I've been quiet for a bit. That's because I was working on my latest scratchbuild project. A 1/29 scale version of DT&I's Flatrock,MI diesel era sand tower.

The model is almost entirely plastic. The main support tube and storage tank are PVC plumbing pipe. The rest is Evergreen and Plastruct structural shapes. The expanded metal on the platform is the stuff available at any decent craft store. The ladder and safety cage are Plastruct assemblies.

I worked from a scale drawing I made from several reference photos from various sources. As a wise farmer taught me many years ago...."plan your work, work your plan".

Since I did the plan in MS Visio I am able to scale it to any size....this screen capture version is of a 1/48 scale drawing.










Here's a few pictures of it so far. I still ahve to paint the cement base as well as make the outer support posts.

Enjoy!


----------



## up9018 (Jan 4, 2008)

wow Brian, very nice tower....well detailed and very good looking 

Chris


----------



## Ron Hill (Sep 25, 2008)

Brian, that is a nice looking sanding tower. It has a lot of nice details. Is there a way to obtain a parts list for the structure that can be emailed to me? Is there a way to insert MS Visio into Autocad? I would like to have a copy of the drawing to try. 
Ron 

While I am asking questions, is the silver grain silo on legs in the background of picture 3 purchased or scratchbuilt? It has a lot of nice details also!


----------



## ZachsPappaw (Jan 3, 2008)

Hi Brain:

As usual, breathtaking! 


Jeff in Ohio


----------



## DTI356 (Jan 3, 2008)

Thanks guys, 

Ron, 

I don't have a parts list other than the parts I described in my original post.
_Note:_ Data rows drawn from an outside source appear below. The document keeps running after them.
-- pv_equiv track=rewrite | github.com/vincent-kk/Basic-Algorithm | 13. Stack/2304.py | solution
-- ===== SOURCE A (Python) =====
-- from typing import List, Tuple
--
-- def solution(N: int, data: List[Tuple[int]]):
--     sorted_data = sorted(data, key=lambda x: -x[1])
--     center = sorted_data[0]
--     left = right = center[0]
--     result = center[1]
--     for row in sorted_data[1:]:
--         if row[0] > left:
--             result += abs(row[0] - left) * row[1]
--             left = row[0]
--         if row[0] < right:
--             result += abs(row[0] - right) * row[1]
--             right = row[0]
--
--     return result
-- ===== SOURCE B (Python) =====
-- def solution(N, data):
--     xs = sorted(data, key=lambda t: t[0])
--     hmax = xs[0][1]
--     for _, h in xs:
--         if h > hmax:
--             hmax = h
--     i = 0
--     while xs[i][1] != hmax:
--         i += 1
--     left = xs[:i + 1]                                   # leftmost pillar .. first tallest
--     right = [(-x, h) for (x, h) in reversed(xs[i:])]    # mirrored: rightmost pillar .. first tallest
--     return hmax + _sweep(left) + _sweep(right)
--
-- def _sweep(part):
--     # part is position-sorted; area under the running-max roof, half-open columns
--     run = part[0][1]
--     area = 0
--     for a, b in zip(part, part[1:]):
--         run = max(run, a[1])
--         area += (b[0] - a[0]) * run
--     return area
-- ===== Notes on version B (the rewrite author's own statement) =====
-- stated objective: alternative
-- what changed: A sorts pillars by height descending and grows left/right boundaries from the tallest pillar; B sorts by position ascending, locates the first tallest pillar, and accumulates the area with two running-maximum sweeps (the right one done by mirroring and reusing the left sweep).
import Mathlib
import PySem

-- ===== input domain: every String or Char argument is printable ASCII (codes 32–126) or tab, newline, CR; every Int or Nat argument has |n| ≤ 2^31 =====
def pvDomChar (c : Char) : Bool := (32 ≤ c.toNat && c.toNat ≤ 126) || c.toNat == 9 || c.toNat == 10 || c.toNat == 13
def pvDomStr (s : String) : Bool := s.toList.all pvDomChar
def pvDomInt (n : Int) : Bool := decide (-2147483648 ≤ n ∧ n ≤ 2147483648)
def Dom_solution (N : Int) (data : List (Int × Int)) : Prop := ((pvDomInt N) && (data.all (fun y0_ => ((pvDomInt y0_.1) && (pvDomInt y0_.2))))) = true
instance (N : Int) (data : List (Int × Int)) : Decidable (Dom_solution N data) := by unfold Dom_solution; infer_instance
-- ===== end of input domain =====

-- B is a different decomposition of the same exact computation: A sorts by height descending and
-- grows the [right,left] position span outward from the tallest pillar; B sorts by position,
-- splits at the first tallest pillar and adds up the roof with two running-maximum sweeps.

-- ===== PORT A =====
-- loop body of A: state (left, right, result), row = (position, height)
def pvStepA (st : Int × Int × Int) (row : Int × Int) : Int × Int × Int :=
  let s1 : Int × Int :=
    if row.1 > st.1 then (row.1, st.2.2 + |row.1 - st.1| * row.2) else (st.1, st.2.2)
  let s2 : Int × Int :=
    if row.1 < st.2.1 then (row.1, s1.2 + |row.1 - st.2.1| * row.2) else (st.2.1, s1.2)
  (s1.1, s2.1, s2.2)

def solution (N : Int) (data : List (Int × Int)) : Int :=
  match PySem.List.sorted data (fun x => -x.2) with
  | [] => 0   -- sorted_data[0] raises IndexError; excluded by Pre_solution
  | c :: rest => (rest.foldl pvStepA (c.1, c.1, c.2)).2.2

-- ===== PORT B =====
-- running-max sweep over adjacent pairs of a position-sorted part (Source B's _sweep loop)
def pvSweepGo (run : Int) : List (Int × Int) → Int
  | a :: b :: t => (b.1 - a.1) * (max run a.2) + pvSweepGo (max run a.2) (b :: t)
  | _ => 0

def pvSweep : List (Int × Int) → Int
  | [] => 0   -- part[0] raises IndexError; B never calls _sweep on an empty part
  | a :: t => pvSweepGo a.2 (a :: t)

-- Source B's while loop + the two slices: (xs[:i+1], xs[i:]) at the first pillar of maximal height
def pvSplit (hmax : Int) : List (Int × Int) → List (Int × Int) × List (Int × Int)
  | [] => ([], [])
  | q :: t =>
    if q.2 == hmax then ([q], q :: t)
    else let p := pvSplit hmax t; (q :: p.1, p.2)

def solution_alt (N : Int) (data : List (Int × Int)) : Int :=
  match PySem.List.sorted data (fun t => t.1) with
  | [] => 0   -- xs[0] raises IndexError; excluded by Pre_solution
  | a :: t =>
    let hmax := (a :: t).foldl (fun m q => if q.2 > m then q.2 else m) a.2
    let p := pvSplit hmax (a :: t)
    hmax + pvSweep p.1 + pvSweep (p.2.reverse.map (fun q => (-q.1, q.2)))

-- ===== PRECONDITION & SPEC =====
-- Pre_ excludes only the empty list, on which both A and B raise IndexError.
def Pre_solution (N : Int) (data : List (Int × Int)) : Prop := data ≠ []
instance (N : Int) (data : List (Int × Int)) : Decidable (Pre_solution N data) := by unfold Pre_solution; infer_instance
def pvWitness_solution : Int × (List (Int × Int)) := (4, [(2, 1), (0, 3), (3, 2)])

def Spec_solution (N : Int) (data : List (Int × Int)) (out : Int) : Prop := out = solution_alt N data
instance (N : Int) (data : List (Int × Int)) (out : Int) : Decidable (Spec_solution N data out) := by unfold Spec_solution; infer_instance

-- ===== CLAIM (what is proved, stated in full; the proofs are below) =====
def Claim_equal_solution : Prop := ∀ (N : Int) (data : List (Int × Int)), Dom_solution N data → Pre_solution N data → Spec_solution N data (solution N data)

-- ===== LEMMAS AND PROOFS =====

-- A sentinel strictly below every height admitted by Dom_solution (|h| ≤ 2^31).
def pvJ : Int := -4294967296

-- max-fold over a list of heights
def pvF (l : List Int) : Int := l.foldr max pvJ

-- Lm T x: tallest height among pillars of T at position ≤ x; Rm: at position ≥ x.
def pvLm (T : List (Int × Int)) (x : Int) : Int := pvF ((T.filter (fun q => decide (q.1 ≤ x))).map Prod.snd)
def pvRm (T : List (Int × Int)) (x : Int) : Int := pvF ((T.filter (fun q => decide (x ≤ q.1))).map Prod.snd)

-- the common reference value: area of the roof over the columns of Icc lo hi, split at the center position
noncomputable def pvArea (cpos lo hi : Int) (T : List (Int × Int)) : Int :=
  ∑ x ∈ Finset.Icc lo hi, (if x ≤ cpos then pvLm T x else pvRm T x)

lemma pvF_nil : pvF [] = pvJ := rfl
lemma pvF_cons (a : Int) (l : List Int) : pvF (a :: l) = max a (pvF l) := rfl

lemma pvF_le_of_mem {a : Int} {l : List Int} (h : a ∈ l) : a ≤ pvF l := by
  induction l with
  | nil => cases h
  | cons b t ih =>
    rcases List.mem_cons.mp h with rfl | h
    · exact le_max_left _ _
    · exact le_trans (ih h) (le_max_right _ _)

lemma pvJ_le_pvF (l : List Int) : pvJ ≤ pvF l := by
  induction l with
  | nil => exact le_refl _
  | cons b t ih => exact le_trans ih (le_max_right _ _)

lemma pvF_le {l : List Int} {m : Int} (hm : pvJ ≤ m) (h : ∀ a ∈ l, a ≤ m) : pvF l ≤ m := by
  induction l with
  | nil => exact hm
  | cons b t ih =>
    rw [pvF_cons]
    exact max_le (h b (List.mem_cons_self)) (ih (fun a ha => h a (List.mem_cons_of_mem _ ha)))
Like all the plumbing fittings are made from tube and rods. 

As for making it an AutoCAD drawing.....Visio can write in many formats. I know I can make it a pdf, can AutoCAD read those? I can try to file it as an AutoCAD file and send it to you to see if you can read it. Shoot me an message with your email address. 

The elevated grain bin in the picture you asked about I got off eBay from a guy selling them seperately. They are advertised as 1/43 but they look good as a small to moderate bin in 1/29. They are from a company called NewRay. They are made as a cheap kids toy.


----------



## SteveC (Jan 2, 2008)

Posted By DTI356 on 01 Jun 2010 07:12 PM 
{snip...}[/i] As for making it an AutoCAD drawing.....Visio can write in many formats. I know I can make it a pdf, can AutoCAD read those? I can try to file it as an AutoCAD file and send it to you to see if you can read it. Shoot me an message with your email address. _{snip..}_ Depending on version Visio can export to the following file formats.

Visio Export Formats[/b]


----------



## Ron Hill (Sep 25, 2008)

Steve, all of .dwg, .dxf, .jpg or .tif file will work with Autocad.


----------



## Ron Hill (Sep 25, 2008)

Steve, .pdf will work also. I forgot that one. 
Ron


----------



## wchasr (Jan 2, 2008)

Brian, 
AWESOME! and looks VERY similar to the one here in the Allegany Yards on the WNY & PA RR. If you are sending out files I'd love a set in DWG or DWF format! 

Chas


----------



## Dave F (Jan 2, 2008)

Nice job. 
Great photos of the finished project. Any possibilities of seeing some pics during construction?


----------



## DTI356 (Jan 3, 2008)

Thanks guys, 

Chas, send me a message with your email address. 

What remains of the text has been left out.